Hawk’s Nest

John said “Hi” to me today.   He got my attention by screeching as he flew to the very top of the Redwood tree that towers above our house. There he perched, 100 feet above, looking down at me.  I waved.  He screeched back.  I waved again, silently thanking him for checking in.  He twisted his head so he could get a good look at me.  I think he might have winked, but really, he was too far away for me to tell.

 

John’s spirit animal revealed itself on the day we dedicated his memorial bench in Sibley Regional Park. It was an incredible 45 minutes wedged into a busy Christmas Eve day, chosen to accommodate John’s friends home for Christmas. Torrents of rain and hail fell in the morning but began to ebb as the time drew close. We scanned the sky as we drove toward the bench, hoping the weather would hold off. At the stroke of noon, the appointed time of the ceremony, the clouds broke above us and sunshine poured through.  At 12:10, just as I was trying to figure out a way to get everyone’s attention, a solitary Red Tailed Hawk flew directly overhead on a straightaway north to south path screeching the entire time it was over us. The hundred or so people gathered were instantly silenced and awed. It was nature’s flyover to open the ceremony.  It was John. It was an unforgettable moment.

 

The Red-Tailed-Hawk-that-is-John has built his nest in an equally tall pine tree on the fence line between Shelby’s family home and ours.  He can easily keep an eye on us, and see Shelby and Ally-dog if they happen to be home for a visit. This makes me particularly happy.  I know it’s not really him, but it offers me daily proof that life, in its many ways goes on.  As in the passage from Wallace Stegner’s book, Crossing to Safety that I read at John’s Colorado Memorial.

 

Still none of us found anything to say. Air moving uphill from the woods and lake stirred the seeding flower-heads of Delphinium that rose above the wall.
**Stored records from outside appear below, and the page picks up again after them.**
-- pv_equiv track=rewrite | github.com/esun-ai/phonetic_mlm | src/evaluation_func.py | _trans_trace_from_start
-- ===== SOURCE A (Python) =====
-- def _trans_trace_from_start(executions):
--     adj_num = 0
--     adj_executions = []
--     for idx, exe, ref, hyp in executions[::-1]:
--         idx += adj_num
--         if exe == 'insertion':
--             adj_num += 1
--         elif exe == 'deletion':
--             adj_num -= 1
--         adj_executions.append((idx, exe, ref, hyp))
--     return adj_executions
-- ===== SOURCE B (Python) =====
-- def _trans_trace_from_start(executions):
--     rev = executions[::-1]
--     deltas = [1 if exe == 'insertion' else -1 if exe == 'deletion' else 0
--               for _, exe, _, _ in rev]
--     offsets = [0] * len(rev)
--     s = 0
--     for i, d in enumerate(deltas):
--         offsets[i] = s
--         s += d
--     return [(idx + off, exe, ref, hyp)
--             for (idx, exe, ref, hyp), off in zip(rev, offsets)]
-- ===== Notes on version B (the rewrite author's own statement) =====
-- stated objective: alternative
-- what changed: The single interleaved loop with a mutating counter is split into three passes: build a +1/-1/0 delta table, turn it into an exclusive prefix-sum offset table, then zip the reversed trace with its offsets to emit the adjusted tuples.
import Mathlib
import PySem

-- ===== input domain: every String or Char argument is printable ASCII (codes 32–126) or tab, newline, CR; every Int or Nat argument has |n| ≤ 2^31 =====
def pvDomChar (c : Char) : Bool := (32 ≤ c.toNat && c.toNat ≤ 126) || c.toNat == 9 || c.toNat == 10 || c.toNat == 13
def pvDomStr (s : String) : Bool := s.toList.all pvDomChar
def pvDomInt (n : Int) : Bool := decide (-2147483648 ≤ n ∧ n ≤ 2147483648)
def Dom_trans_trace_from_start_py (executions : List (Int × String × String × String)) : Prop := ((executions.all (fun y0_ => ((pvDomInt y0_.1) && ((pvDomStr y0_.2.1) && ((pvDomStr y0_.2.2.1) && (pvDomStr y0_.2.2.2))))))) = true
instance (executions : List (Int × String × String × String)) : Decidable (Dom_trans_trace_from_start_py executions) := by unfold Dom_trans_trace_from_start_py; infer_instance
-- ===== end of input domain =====

-- ===== PORT A =====
-- One honest line: B replaces A's interleaved loop (running counter mutated while emitting)
-- by three passes — a delta table, an exclusive prefix-sum offset table, and a zip/apply pass.
def trans_trace_from_start_py (executions : List (Int × String × String × String)) : List (Int × String × String × String) :=
  -- literal port of A: fold over executions[::-1] carrying (adj_num, adj_executions)
  (executions.reverse.foldl
    (fun (st : Int × List (Int × String × String × String)) x =>
      let idx := x.1 + st.1
      let adj := if x.2.1 == "insertion" then st.1 + 1
                 else if x.2.1 == "deletion" then st.1 - 1
                 else st.1
      (adj, st.2 ++ [(idx, x.2.1, x.2.2.1, x.2.2.2)]))
    (0, [])).2

-- ===== PORT B =====
-- B helper: the delta of one step
def pvDelta (exe : String) : Int :=
  if exe == "insertion" then 1 else if exe == "deletion" then -1 else 0

-- B helper: exclusive prefix sums of the delta list (mirrors Source B's offsets loop)
def pvOffsets (s : Int) : List Int → List Int
  | [] => []
  | d :: ds => s :: pvOffsets (s + d) ds

def trans_trace_from_start_py_alt (executions : List (Int × String × String × String)) : List (Int × String × String × String) :=
  let rev := executions.reverse
  let deltas := rev.map (fun x => pvDelta x.2.1)
  let offsets := pvOffsets 0 deltas
  (rev.zip offsets).map (fun p => (p.1.1 + p.2, p.1.2.1, p.1.2.2.1, p.1.2.2.2))

-- ===== PRECONDITION & SPEC =====
def Spec_trans_trace_from_start_py (executions : List (Int × String × String × String)) (out : List (Int × String × String × String)) : Prop := out = trans_trace_from_start_py_alt executions
instance (executions : List (Int × String × String × String)) (out : List (Int × String × String × String)) : Decidable (Spec_trans_trace_from_start_py executions out) := by unfold Spec_trans_trace_from_start_py; infer_instance

-- ===== CLAIM (what is proved, stated in full; the proofs are below) =====
def Claim_equal_trans_trace_from_start_py : Prop := ∀ (executions : List (Int × String × String × String)), Dom_trans_trace_from_start_py executions → Spec_trans_trace_from_start_py executions (trans_trace_from_start_py executions)

-- ===== LEMMAS AND PROOFS =====

-- loop invariant: A's fold from state (a, acc) produces acc ++ B's zip/offset output started at a
theorem pv_loop_eq (l : List (Int × String × String × String)) (a : Int)
    (acc : List (Int × String × String × String)) :
    (l.foldl
      (fun (st : Int × List (Int × String × String × String)) x =>
        let idx := x.1 + st.1
        let adj := if x.2.1 == "insertion" then st.1 + 1
                   else if x.2.1 == "deletion" then st.1 - 1
                   else st.1
        (adj, st.2 ++ [(idx, x.2.1, x.2.2.1, x.2.2.2)]))
      (a, acc)).2
    = acc ++ (l.zip (pvOffsets a (l.map (fun x => pvDelta x.2.1)))).map
        (fun p => (p.1.1 + p.2, p.1.2.1, p.1.2.2.1, p.1.2.2.2)) := by
  induction l generalizing a acc with
  | nil => simp [pvOffsets]
  | cons h t ih =>
    simp only [List.foldl_cons, List.map_cons, pvOffsets, List.zip_cons_cons, List.map]
    rw [ih]
    simp [pvDelta]
    split_ifs <;> simp [Int.sub_eq_add_neg]

-- ===== VERDICT (by name: the statement is the Claim_ definition above) =====
theorem trans_trace_from_start_py_spec : Claim_equal_trans_trace_from_start_py := by
  intro executions _
  unfold Spec_trans_trace_from_start_py trans_trace_from_start_py trans_trace_from_start_py_alt
  rw [pv_loop_eq]
  simp
-- pv_equiv track=rewrite | github.com/JanSochman/AoC | 2024/day05.py | part2
-- ===== SOURCE A (Python) =====
-- from collections import deque, Counter, defaultdict, namedtuple
--
-- def part2(data):
--     total = 0
--
--     rules = Counter()
--     mode = 'rules'
--     for L in data:
--         if len(L) == 0:
--             mode = 'updates'
--             continue
--
--         if mode == 'rules':
--             rules[L] = 1
--
--         if mode == 'updates':
--             pages = L.split(',')
--             right_order = True
--             for p_cur, p_next in zip(pages[:-1], pages[1:]):
--                 if rules[p_next + '|' + p_cur] > 0:
--                     right_order = False
--                     break
--
--             if not right_order:
--                 # bubble sort
--                 swap = True
--                 while swap:
--                     for i in range(len(pages)):
--                         swap = False
--                         for j in range(i+1, len(pages)):
--                             if rules[pages[j] + '|' + pages[i]]:
--                                 pages[i], pages[j] = pages[j], pages[i]
--                                 swap = True
--
--                 total += int(pages[len(pages) // 2])
--
--     return total
-- ===== SOURCE B (Python) =====
-- def part2(data):
--     # locate the blank line separating rules from updates
--     try:
--         cut = data.index('')
--     except ValueError:
--         return 0
--     rules = set(data[:cut])
--     total = 0
--     for L in data[cut + 1:]:
--         if not L:
--             continue
--         pages = L.split(',')
--         if any(b + '|' + a in rules for a, b in zip(pages, pages[1:])):
--             s = _selsort(pages, rules)
--             total += int(s[len(s) // 2])
--     return total
--
--
-- def _selsort(pages, rules):
--     # recursively move the rule-minimal page to the front of the remainder
--     if not pages:
--         return []
--     c = pages[0]
--     rest = []
--     for y in pages[1:]:
--         if y + '|' + c in rules:
--             rest.append(c)
--             c = y
--         else:
--             rest.append(y)
--     return [c] + _selsort(rest, rules)
-- ===== Notes on version B (the rewrite author's own statement) =====
-- stated objective: simpler
-- what changed: B splits the input at the first blank line instead of threading a mode flag, keeps the rules as a plain set instead of a Counter, and replaces A's index-and-swap bubble/selection loops (a while loop around two nested index loops with in-place swaps) by a recursive selection sort that extracts the rule-minimal page of the remainder with one functional scan.
-- outside the precondition, e.g. on part2(['1|2', '', '2,1,x']): A returns 2, B returns 2
import Mathlib
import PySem
-- pv_equiv track=rewrite | github.com/nishi10mo/AtCoder | practice/AtCoder Beginner Contest/ABC286/C.py | f
-- ===== SOURCE A (Python) =====
-- from collections import deque
--
-- def f(N, A, B, S):
--     ans = 0
--     for i in range(N//2):
--         if S[i] != S[N-1-i]:
--             ans += B
--     for i in range(N-1):
--         tmp = A*(i+1)
--         que = deque(S)
--         left = que.popleft()
--         que.append(left)
--         S = list(que)
--         for i in range(N//2):
--             if S[i] != S[N-1-i]:
--                 tmp += B
--         ans = min(ans, tmp)
--     return ans
-- ===== SOURCE B (Python) =====
-- def f(N, A, B, S):
--     # For each left-rotation k (0..N-1, k=0 only when N<=1) the cost is
--     # A*k plus B per mismatched palindrome pair; indices are read from the
--     # ORIGINAL string via modular arithmetic instead of materializing each
--     # rotated copy.
--     T = list(S)
--     L = len(T)
--
--     def mism(k):
--         c = 0
--         for i in range(N // 2):
--             if T[(k + i) % L] != T[(k + N - 1 - i) % L]:
--                 c += B
--         return c
--
--     return min(A * k + mism(k) for k in range(max(N, 1)))
-- ===== Notes on version B (the rewrite author's own statement) =====
-- stated objective: alternative
-- what changed: B replaces A's per-rotation deque rebuild (popleft/append/list materialization of every rotated copy) with modular index arithmetic into the original string and a single min over a generator of rotation costs.
import Mathlib
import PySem

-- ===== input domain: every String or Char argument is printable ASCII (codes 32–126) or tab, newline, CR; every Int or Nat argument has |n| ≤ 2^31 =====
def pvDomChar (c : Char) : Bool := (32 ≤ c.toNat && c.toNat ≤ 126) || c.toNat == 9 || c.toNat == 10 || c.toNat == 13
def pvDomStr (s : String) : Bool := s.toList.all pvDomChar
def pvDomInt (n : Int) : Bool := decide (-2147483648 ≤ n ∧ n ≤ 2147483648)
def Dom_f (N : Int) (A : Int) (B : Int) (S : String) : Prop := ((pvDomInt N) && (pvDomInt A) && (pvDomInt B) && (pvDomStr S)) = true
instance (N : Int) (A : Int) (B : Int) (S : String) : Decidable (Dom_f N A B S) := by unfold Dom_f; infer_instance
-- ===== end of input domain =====

-- B replaces A's per-rotation deque rebuild with modular index arithmetic into the
-- original string; same asymptotic cost, genuinely different traversal (objective: alternative).

-- ===== PORT A =====
-- A's inner mismatch loop (it appears twice in A, accumulating B into a running total);
-- out-of-range S[i] compares Option values, which only differs from Python outside Pre_f.
def mismA (N B : Int) (l : List Char) (init : Int) : Int :=
  (PySem.List.pyRange 0 (PySem.Int.floordiv N 2) 1).foldl
    (fun acc i => if PySem.List.pyGet? l i ≠ PySem.List.pyGet? l (N - 1 - i) then acc + B else acc) init

-- deque(S); popleft; append: one left rotation (popleft on [] raises in Python, outside Pre_f)
def rotA (l : List Char) : List Char :=
  match l with
  | [] => []
  | c :: rest => rest ++ [c]

-- the body of A's rotation loop (S2/tmp are the loop's local variables)
def stepA (N A B : Int) (st : List Char × Int) (i : Int) : List Char × Int :=
  let S2 := rotA st.1
  let tmp := mismA N B S2 (A * (i + 1))
  (S2, min st.2 tmp)

def f (N : Int) (A : Int) (B : Int) (S : String) : Int :=
  let S0 := S.toList
  let ans0 := mismA N B S0 0
  let st := (PySem.List.pyRange 0 (N - 1) 1).foldl (stepA N A B) (S0, ans0)
  st.2

-- ===== PORT B =====
-- the nested helper 'mism' of Source B
def mismB (N B : Int) (T : List Char) (L : Int) (k : Int) : Int :=
  (PySem.List.pyRange 0 (PySem.Int.floordiv N 2) 1).foldl
    (fun acc i =>
      if PySem.List.pyGet? T (PySem.Int.mod (k + i) L) ≠
         PySem.List.pyGet? T (PySem.Int.mod (k + N - 1 - i) L) then acc + B else acc) 0

def f_alt (N : Int) (A : Int) (B : Int) (S : String) : Int :=
  let T := S.toList
  let L : Int := (T.length : Int)
  let costs := (PySem.List.pyRange 0 (max N 1) 1).map (fun k => A * k + mismB N B T L k)
  (PySem.List.min? costs (fun x => x)).getD 0

-- ===== PRECONDITION & SPEC =====
-- Pre_f is exactly A's return domain: when 2 ≤ N and N > len(S), A's S[N-1] raises IndexError.
def Pre_f (N : Int) (A : Int) (B : Int) (S : String) : Prop :=
  N ≤ (S.toList.length : Int) ∨ N ≤ 1
instance (N : Int) (A : Int) (B : Int) (S : String) : Decidable (Pre_f N A B S) := by
  unfold Pre_f; infer_instance
def pvWitness_f : Int × Int × Int × String := (4, 1, 2, "abca")

def Spec_f (N : Int) (A : Int) (B : Int) (S : String) (out : Int) : Prop := out = f_alt N A B S
instance (N : Int) (A : Int) (B : Int) (S : String) (out : Int) : Decidable (Spec_f N A B S out) := by unfold Spec_f; infer_instance

-- ===== CLAIM (what is proved, stated in full; the proofs are below) =====
def Claim_equal_f : Prop := ∀ (N : Int) (A : Int) (B : Int) (S : String), Dom_f N A B S → Pre_f N A B S → Spec_f N A B S (f N A B S)

-- ===== LEMMAS AND PROOFS =====

-- the k-th left rotation of T (k = number of popleft/append steps A has performed)
def rotk (T : List Char) : Nat → List Char
  | 0 => T
  | k + 1 => rotA (rotk T k)

theorem rotA_length (l : List Char) : (rotA l).length = l.length := by
  cases l <;> simp [rotA]

theorem rotk_length (T : List Char) (k : Nat) : (rotk T k).length = T.length := by
  induction k with
  | zero => rfl
  | succ k ih => simp [rotk, rotA_length, ih]

theorem rotA_getElem? (l : List Char) (j : Nat) (hj : j < l.length) :
    (rotA l)[j]? = l[(j + 1) % l.length]? := by
  cases l with
  | nil => simp at hj
  | cons c rest =>
    show (rest ++ [c])[j]? = (c :: rest)[(j + 1) % (rest.length + 1)]?
    rcases Nat.lt_or_ge j rest.length with h | h
    · rw [List.getElem?_append_left h]
      have hm : (j + 1) % (rest.length + 1) = j + 1 := Nat.mod_eq_of_lt (by omega)
      rw [hm, List.getElem?_cons_succ]
    · have hj' : j = rest.length := by simp at hj; omega
      subst hj'
      have hm : (rest.length + 1) % (rest.length + 1) = 0 := Nat.mod_self _
      rw [hm, List.getElem?_concat_length, List.getElem?_cons_zero]

theorem rotk_getElem? (T : List Char) (k j : Nat) (hj : j < T.length) :
    (rotk T k)[j]? = T[(k + j) % T.length]? := by
  have hL : 0 < T.length := by omega
  induction k generalizing j with
  | zero =>
    have : j % T.length = j := Nat.mod_eq_of_lt hj
    simp [rotk, this]
  | succ k ih =>
    have hlen : (rotk T k).length = T.length := rotk_length T k
    have h1 : (rotk T (k + 1))[j]? = (rotk T k)[(j + 1) % T.length]? := by
      have := rotA_getElem? (rotk T k) j (by omega)
      rw [hlen] at this
      exact this
    rw [h1, ih ((j + 1) % T.length) (Nat.mod_lt _ hL)]
    rw [Nat.add_mod_mod, show k + (j + 1) = k + 1 + j from by omega]

theorem rotk_pyGet? (T : List Char) (k : Nat) (i : Int) (h0 : 0 ≤ i) (hi : i < (T.length : Int)) :
    PySem.List.pyGet? (rotk T k) i
      = PySem.List.pyGet? T (PySem.Int.mod ((k : Int) + i) (T.length : Int)) := by
  have hL : (0 : Int) < (T.length : Int) := lt_of_le_of_lt h0 hi
  rw [PySem.Int.mod_eq_emod_of_pos hL]
  have hcast : (k : Int) + i = ((k + i.toNat : Nat) : Int) := by push_cast; omega
  have hmod : ((k : Int) + i) % (T.length : Int) = (((k + i.toNat) % T.length : Nat) : Int) := by
    rw [hcast]; exact_mod_cast rfl
  rw [hmod]
  rw [PySem.List.pyGet?_of_nonneg _ h0, PySem.List.pyGet?_natCast]
  have := rotk_getElem? T k i.toNat (by omega)
  simpa using this

theorem foldl_ite_add {α : Type} (p : α → Prop) [DecidablePred p] (B : Int) (l : List α)
    (init : Int) :
    l.foldl (fun acc x => if p x then acc + B else acc) init
      = init + l.foldl (fun acc x => if p x then acc + B else acc) 0 := by
  induction l generalizing init with
  | nil => simp
  | cons x t ih =>
    by_cases h : p x
    · simp only [List.foldl_cons, if_pos h]
      rw [ih (init + B), ih (0 + B)]; ring
    · simp only [List.foldl_cons, if_neg h]
      exact ih init

theorem mism_eq (N B : Int) (T : List Char) (k : Nat) (init : Int)
    (hN : 2 ≤ N) (hL : N ≤ (T.length : Int)) :
    mismA N B (rotk T k) init = init + mismB N B T (T.length : Int) (k : Int) := by
  unfold mismA mismB
  rw [foldl_ite_add (fun i => PySem.List.pyGet? (rotk T k) i ≠ PySem.List.pyGet? (rotk T k) (N - 1 - i)) B]
  congr 1
  apply PySem.List.foldl_congr_mem
  intro acc i hi
  rw [PySem.List.mem_pyRange_one] at hi
  rw [PySem.Int.floordiv_eq_ediv_of_pos (by norm_num)] at hi
  have h1 : 0 ≤ i ∧ i < (T.length : Int) := by omega
  have h2 : 0 ≤ N - 1 - i ∧ N - 1 - i < (T.length : Int) := by omega
  rw [rotk_pyGet? T k i h1.1 h1.2, rotk_pyGet? T k (N - 1 - i) h2.1 h2.2]
  have : (k : Int) + (N - 1 - i) = (k : Int) + N - 1 - i := by ring
  rw [this]

theorem outer (N A B : Int) (T : List Char) (hN : 2 ≤ N) (hL : N ≤ (T.length : Int))
    (n : Nat) :
    ∀ (j : Int), 0 ≤ j → j ≤ N - 1 → (N - 1 - j).toNat = n → ∀ (acc : Int),
      ((PySem.List.pyRange j (N - 1) 1).foldl (stepA N A B) (rotk T j.toNat, acc)).2
      = ((PySem.List.pyRange (j + 1) N 1).map
          (fun k => A * k + mismB N B T (T.length : Int) k)).foldl min acc := by
  induction n with
  | zero =>
    intro j h0 hj hn acc
    have hje : j = N - 1 := by omega
    subst hje
    rw [PySem.List.pyRange_one_eq_nil (le_refl _), PySem.List.pyRange_one_eq_nil (by omega)]
    simp
  | succ n ih =>
    intro j h0 hj hn acc
    have hlt : j < N - 1 := by omega
    rw [PySem.List.pyRange_one_cons hlt, List.foldl_cons]
    have hrot : rotA (rotk T j.toNat) = rotk T ((j + 1).toNat) := by
      have h : (j + 1).toNat = j.toNat + 1 := by omega
      rw [h]; rfl
    have hcast : (((j + 1).toNat : Nat) : Int) = j + 1 := by omega
    have hmism : mismA N B (rotA (rotk T j.toNat)) (A * (j + 1))
        = A * (j + 1) + mismB N B T (T.length : Int) (j + 1) := by
      rw [hrot, mism_eq N B T ((j + 1).toNat) (A * (j + 1)) hN hL, hcast]
    have hstep : stepA N A B (rotk T j.toNat, acc) j
        = (rotk T ((j + 1).toNat), min acc (A * (j + 1) + mismB N B T (T.length : Int) (j + 1))) := by
      show (rotA (rotk T j.toNat), min acc (mismA N B (rotA (rotk T j.toNat)) (A * (j + 1))))
        = _
      rw [hmism, hrot]
    rw [hstep]
    rw [ih (j + 1) (by omega) (by omega) (by omega) (min acc (A * (j + 1) + mismB N B T (T.length : Int) (j + 1)))]
    rw [PySem.List.pyRange_one_cons (by omega : j + 1 < N), List.map_cons, List.foldl_cons]

theorem f_eq_min (N A B : Int) (S : String) (hPre : Pre_f N A B S) :
    f N A B S = f_alt N A B S := by
  rcases le_or_gt N 1 with hN1 | hN2
  · -- N ≤ 1 : no rotation, empty mismatch range, both sides are 0
    have hfd : PySem.Int.floordiv N 2 ≤ 0 := by
      rw [PySem.Int.floordiv_eq_ediv_of_pos (by norm_num)]; omega
    have hmA : mismA N B S.toList 0 = 0 := by
      unfold mismA; rw [PySem.List.pyRange_one_eq_nil (by omega)]; rfl
    have hmB : mismB N B S.toList (S.toList.length : Int) 0 = 0 := by
      unfold mismB; rw [PySem.List.pyRange_one_eq_nil (by omega)]; rfl
    unfold f f_alt
    show ((PySem.List.pyRange 0 (N - 1) 1).foldl (stepA N A B) (S.toList, mismA N B S.toList 0)).2
      = (PySem.List.min? ((PySem.List.pyRange 0 (max N 1) 1).map
          (fun k => A * k + mismB N B S.toList (S.toList.length : Int) k)) (fun x => x)).getD 0
    rw [PySem.List.pyRange_one_eq_nil (by omega : N - 1 ≤ 0)]
    simp only [List.foldl_nil, max_eq_right hN1]
    rw [PySem.List.pyRange_one_cons (by norm_num : (0 : Int) < 1),
      show (0 : Int) + 1 = 1 from by norm_num,
      PySem.List.pyRange_one_eq_nil (le_refl (1 : Int)), List.map_cons, List.map_nil,
      PySem.List.min?_id_cons]
    simp only [List.foldl_nil, Option.getD_some]
    rw [hmA, hmB]
    ring
  · -- 2 ≤ N
    have hL : N ≤ (S.toList.length : Int) := by
      rcases hPre with h | h
      · exact h
      · omega
    unfold f f_alt
    show ((PySem.List.pyRange 0 (N - 1) 1).foldl (stepA N A B) (S.toList, mismA N B S.toList 0)).2
      = (PySem.List.min? ((PySem.List.pyRange 0 (max N 1) 1).map
          (fun k => A * k + mismB N B S.toList (S.toList.length : Int) k)) (fun x => x)).getD 0
    have h0 : mismA N B S.toList 0 = mismB N B S.toList (S.toList.length : Int) 0 := by
      have := mism_eq N B S.toList 0 0 (by omega) hL
      simpa [rotk] using this
    have houter := outer N A B S.toList (by omega) hL (N - 1).toNat 0 (by omega) (by omega)
      (by omega) (mismA N B S.toList 0)
    simp only [Int.toNat_zero, rotk] at houter
    rw [show (0 : Int) + 1 = 1 from rfl] at houter
    rw [houter]
    rw [max_eq_left (by omega : (1 : Int) ≤ N)]
    rw [PySem.List.pyRange_one_cons (by omega : (0 : Int) < N), List.map_cons,
      PySem.List.min?_id_cons]
    simp [h0]

-- ===== VERDICT (by name: the statement is the Claim_ definition above) =====
theorem f_spec : Claim_equal_f := by
  intro N A B S _ hPre
  unfold Spec_f
  exact f_eq_min N A B S hPre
A Monarch butterfly caught in the draft was lifted twenty feet over our heads. I saw Sid look away to follow the Monarch’s movement. Perhaps he was fantasizing, as I was, that there went part of what had once been the mortal substance of relatives who had passed before this, absorbed by the root of a beech tree in the village cemetery, incorporated into a beechnut, eaten by a squirrel, dropped as a pellet in a meadow, converted into a milkweed stalk, nibbled and taken in by this butterfly, destined to be carried south on a long, unlikely, interrupted migration, to be picked off by a flycatcher, brought back north in the spring as other flesh, laid in an egg, eaten by a robbing jay and laid as another kind of egg, blown out of a tree in a windstorm, to melt into the earth yet again, and thrust upward again, immortal, in another milkweed stalk preparing itself to feed more Monarch butterflies.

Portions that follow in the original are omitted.